▶ **Task description**: Scan the entries for the word "loop" and return every line that has it.
******
-- pv_equiv track=rewrite | github.com/alexpavlock1/Meraki_Life_Cycle_Report_For_Gov | adoption.py | determine_product_availability
-- ===== SOURCE A (Python) =====
-- def determine_product_availability(inventory_devices, manual_config=None):
--     """
--     Determine which Meraki products are available in the organization.
--     """
--     products = {
--         'MX': False,
--         'MS': False,
--         'MR': False,
--         'MG': False,
--         'MV': False,
--         'MT': False,
--         'Secure Connect': False,
--         'Umbrella Secure Internet Gateway': False,
--         'Thousand Eyes': False,
--         'Spaces': False,
--         'XDR': False
--     }
--
--     # Determine product availability from inventory devices
--     if inventory_devices:
--         products['MX'] = any(device.get('model', '').upper().startswith('MX') for device in inventory_devices)
--         products['MS'] = any(device.get('model', '').upper().startswith('MS') for device in inventory_devices)
--         products['MR'] = any(device.get('model', '').upper().startswith('MR') or device.get('model', '').upper().startswith('CW') for device in inventory_devices)
--         products['MG'] = any(device.get('model', '').upper().startswith('MG') for device in inventory_devices)
--         products['MV'] = any(device.get('model', '').upper().startswith('MV') for device in inventory_devices)
--         products['MT'] = any(device.get('model', '').upper().startswith('MT') for device in inventory_devices)
--
--     # Override with manual configurations if provided
--     if manual_config:
--         for product, value in manual_config.items():
--             if product in products:
--                 products[product] = value
--
--     return products
-- ===== SOURCE B (Python) =====
-- def determine_product_availability(inventory_devices, manual_config=None):
--     # One pass over the inventory, computing each device's model once.
--     mx = ms = mr = mg = mv = mt = False
--     for device in (inventory_devices or []):
--         m = device.get('model', '').upper()
--         mx = mx or m.startswith('MX')
--         ms = ms or m.startswith('MS')
--         mr = mr or m.startswith('MR') or m.startswith('CW')
--         mg = mg or m.startswith('MG')
--         mv = mv or m.startswith('MV')
--         mt = mt or m.startswith('MT')
--     products = {
--         'MX': mx, 'MS': ms, 'MR': mr, 'MG': mg, 'MV': mv, 'MT': mt,
--         'Secure Connect': False,
--         'Umbrella Secure Internet Gateway': False,
--         'Thousand Eyes': False,
--         'Spaces': False,
--         'XDR': False,
--     }
--     if manual_config:
--         for product, value in manual_config.items():
--             if product in products:
--                 products[product] = value
--     return products
-- ===== Notes on version B (the rewrite author's own statement) =====
-- stated objective: simpler
-- what changed: Replaces six separate any() scans of the inventory (each re-reading and re-uppercasing every model, twice for the MR/CW test) with a single loop that computes each device's upper-cased model once and ORs all six flags, building the products dict afterwards; the manual_config override loop is kept verbatim.
import Mathlib
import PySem

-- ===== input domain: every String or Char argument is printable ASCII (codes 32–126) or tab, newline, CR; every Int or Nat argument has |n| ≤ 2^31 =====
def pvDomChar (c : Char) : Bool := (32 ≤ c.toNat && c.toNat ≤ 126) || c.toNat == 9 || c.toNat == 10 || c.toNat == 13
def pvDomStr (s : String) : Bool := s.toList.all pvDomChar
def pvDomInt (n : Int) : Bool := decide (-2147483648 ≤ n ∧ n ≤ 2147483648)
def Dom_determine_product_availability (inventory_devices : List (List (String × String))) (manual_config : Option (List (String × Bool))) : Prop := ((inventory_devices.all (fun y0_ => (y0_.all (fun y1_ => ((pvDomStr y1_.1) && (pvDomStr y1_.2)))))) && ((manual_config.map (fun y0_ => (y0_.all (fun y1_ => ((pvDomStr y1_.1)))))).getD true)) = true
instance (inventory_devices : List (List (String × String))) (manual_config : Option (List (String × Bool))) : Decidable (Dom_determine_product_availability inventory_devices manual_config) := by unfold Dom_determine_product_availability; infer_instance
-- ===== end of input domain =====

-- B makes one pass over the inventory (computing each upper-cased model once) instead of A's six any() scans; the override loop is unchanged.

-- ===== PORT A =====
def determine_product_availability (inventory_devices : List (List (String × String))) (manual_config : Option (List (String × Bool))) : List (String × Bool) :=
  let products : PySem.Dict String Bool := PySem.Dict.mk
    [("MX", false), ("MS", false), ("MR", false), ("MG", false), ("MV", false), ("MT", false),
     ("Secure Connect", false), ("Umbrella Secure Internet Gateway", false),
     ("Thousand Eyes", false), ("Spaces", false), ("XDR", false)]
  let products :=
    if inventory_devices.isEmpty then products else
      let products := products.insert "MX" (inventory_devices.any (fun device => PySem.Str.startswith (PySem.Str.upper ((PySem.Dict.mk device).getD "model" "")) "MX"))
      let products := products.insert "MS" (inventory_devices.any (fun device => PySem.Str.startswith (PySem.Str.upper ((PySem.Dict.mk device).getD "model" "")) "MS"))
      let products := products.insert "MR" (inventory_devices.any (fun device => PySem.Str.startswith (PySem.Str.upper ((PySem.Dict.mk device).getD "model" "")) "MR" || PySem.Str.startswith (PySem.Str.upper ((PySem.Dict.mk device).getD "model" "")) "CW"))
      let products := products.insert "MG" (inventory_devices.any (fun device => PySem.Str.startswith (PySem.Str.upper ((PySem.Dict.mk device).getD "model" "")) "MG"))
      let products := products.insert "MV" (inventory_devices.any (fun device => PySem.Str.startswith (PySem.Str.upper ((PySem.Dict.mk device).getD "model" "")) "MV"))
      let products := products.insert "MT" (inventory_devices.any (fun device => PySem.Str.startswith (PySem.Str.upper ((PySem.Dict.mk device).getD "model" "")) "MT"))
      products
  let products :=
    match manual_config with
    | none => products
    | some cfg =>
      if cfg.isEmpty then products else
        cfg.foldl (fun pr (kv : String × Bool) => if pr.contains kv.1 then pr.insert kv.1 kv.2 else pr) products
  products.items

-- ===== PORT B =====
def determine_product_availability_alt (inventory_devices : List (List (String × String))) (manual_config : Option (List (String × Bool))) : List (String × Bool) :=
  let fl : Bool × Bool × Bool × Bool × Bool × Bool :=
    inventory_devices.foldl (fun s device =>
      let m := PySem.Str.upper ((PySem.Dict.mk device).getD "model" "")
      (s.1 || PySem.Str.startswith m "MX",
       s.2.1 || PySem.Str.startswith m "MS",
       s.2.2.1 || PySem.Str.startswith m "MR" || PySem.Str.startswith m "CW",
       s.2.2.2.1 || PySem.Str.startswith m "MG",
       s.2.2.2.2.1 || PySem.Str.startswith m "MV",
       s.2.2.2.2.2 || PySem.Str.startswith m "MT"))
      (false, false, false, false, false, false)
  let products : PySem.Dict String Bool := PySem.Dict.mk
    [("MX", fl.1), ("MS", fl.2.1), ("MR", fl.2.2.1), ("MG", fl.2.2.2.1), ("MV", fl.2.2.2.2.1), ("MT", fl.2.2.2.2.2),
     ("Secure Connect", false), ("Umbrella Secure Internet Gateway", false),
     ("Thousand Eyes", false), ("Spaces", false), ("XDR", false)]
  let products :=
    match manual_config with
    | none => products
    | some cfg =>
      if cfg.isEmpty then products else
        cfg.foldl (fun pr (kv : String × Bool) => if pr.contains kv.1 then pr.insert kv.1 kv.2 else pr) products
  products.items

-- ===== PRECONDITION & SPEC =====
def Spec_determine_product_availability (inventory_devices : List (List (String × String))) (manual_config : Option (List (String × Bool))) (out : List (String × Bool)) : Prop := out = determine_product_availability_alt inventory_devices manual_config
instance (inventory_devices : List (List (String × String))) (manual_config : Option (List (String × Bool))) (out : List (String × Bool)) : Decidable (Spec_determine_product_availability inventory_devices manual_config out) := by unfold Spec_determine_product_availability; infer_instance

-- ===== CLAIM (what is proved, stated in full; the proofs are below) =====
def Claim_equal_determine_product_availability : Prop := ∀ (inventory_devices : List (List (String × String))) (manual_config : Option (List (String × Bool))), Dom_determine_product_availability inventory_devices manual_config → Spec_determine_product_availability inventory_devices manual_config (determine_product_availability inventory_devices manual_config)

-- ===== LEMMAS AND PROOFS =====

-- the per-device model string
def pvMdl (device : List (String × String)) : String :=
  PySem.Str.upper ((PySem.Dict.mk device).getD "model" "")

-- B's single-pass fold computes the six any-scans of A
theorem pvFold_eq (inv : List (List (String × String))) (s : Bool × Bool × Bool × Bool × Bool × Bool) :
    inv.foldl (fun s device =>
      let m := PySem.Str.upper ((PySem.Dict.mk device).getD "model" "")
      (s.1 || PySem.Str.startswith m "MX",
       s.2.1 || PySem.Str.startswith m "MS",
       s.2.2.1 || PySem.Str.startswith m "MR" || PySem.Str.startswith m "CW",
       s.2.2.2.1 || PySem.Str.startswith m "MG",
       s.2.2.2.2.1 || PySem.Str.startswith m "MV",
       s.2.2.2.2.2 || PySem.Str.startswith m "MT")) s
    = (s.1 || inv.any (fun d => PySem.Str.startswith (pvMdl d) "MX"),
       s.2.1 || inv.any (fun d => PySem.Str.startswith (pvMdl d) "MS"),
       s.2.2.1 || inv.any (fun d => PySem.Str.startswith (pvMdl d) "MR" || PySem.Str.startswith (pvMdl d) "CW"),
       s.2.2.2.1 || inv.any (fun d => PySem.Str.startswith (pvMdl d) "MG"),
       s.2.2.2.2.1 || inv.any (fun d => PySem.Str.startswith (pvMdl d) "MV"),
       s.2.2.2.2.2 || inv.any (fun d => PySem.Str.startswith (pvMdl d) "MT")) := by
  induction inv generalizing s with
  | nil =>
    obtain ⟨a, b, c, d, e, f⟩ := s
    simp only [List.foldl_nil, List.any_nil, Bool.or_false]
  | cons x xs ih =>
    simp only [List.foldl_cons, List.any_cons, ih, pvMdl]
    simp [Bool.or_assoc]

-- ===== VERDICT (by name: the statement is the Claim_ definition above) =====
set_option maxHeartbeats 2000000 in
theorem determine_product_availability_spec : Claim_equal_determine_product_availability := by
  intro inv mc _
  unfold Spec_determine_product_availability determine_product_availability determine_product_availability_alt
  rw [pvFold_eq]
  cases inv with
  | nil => rfl
  | cons x xs =>
    rfl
******
▶ **Written reply**:
-- what changed: Replaces six separate any() scans of the inventory (each re-reading and re-uppercasing every model, twice for the MR/CW test) with a single loop that computes each device's upper-cased model once and ORs all six flags, building the products dict afterwards; the manual_config override loop is kept verbatim.
-- B makes one pass over the inventory (computing each upper-cased model once) instead of A's six any() scans; the override loop is unchanged.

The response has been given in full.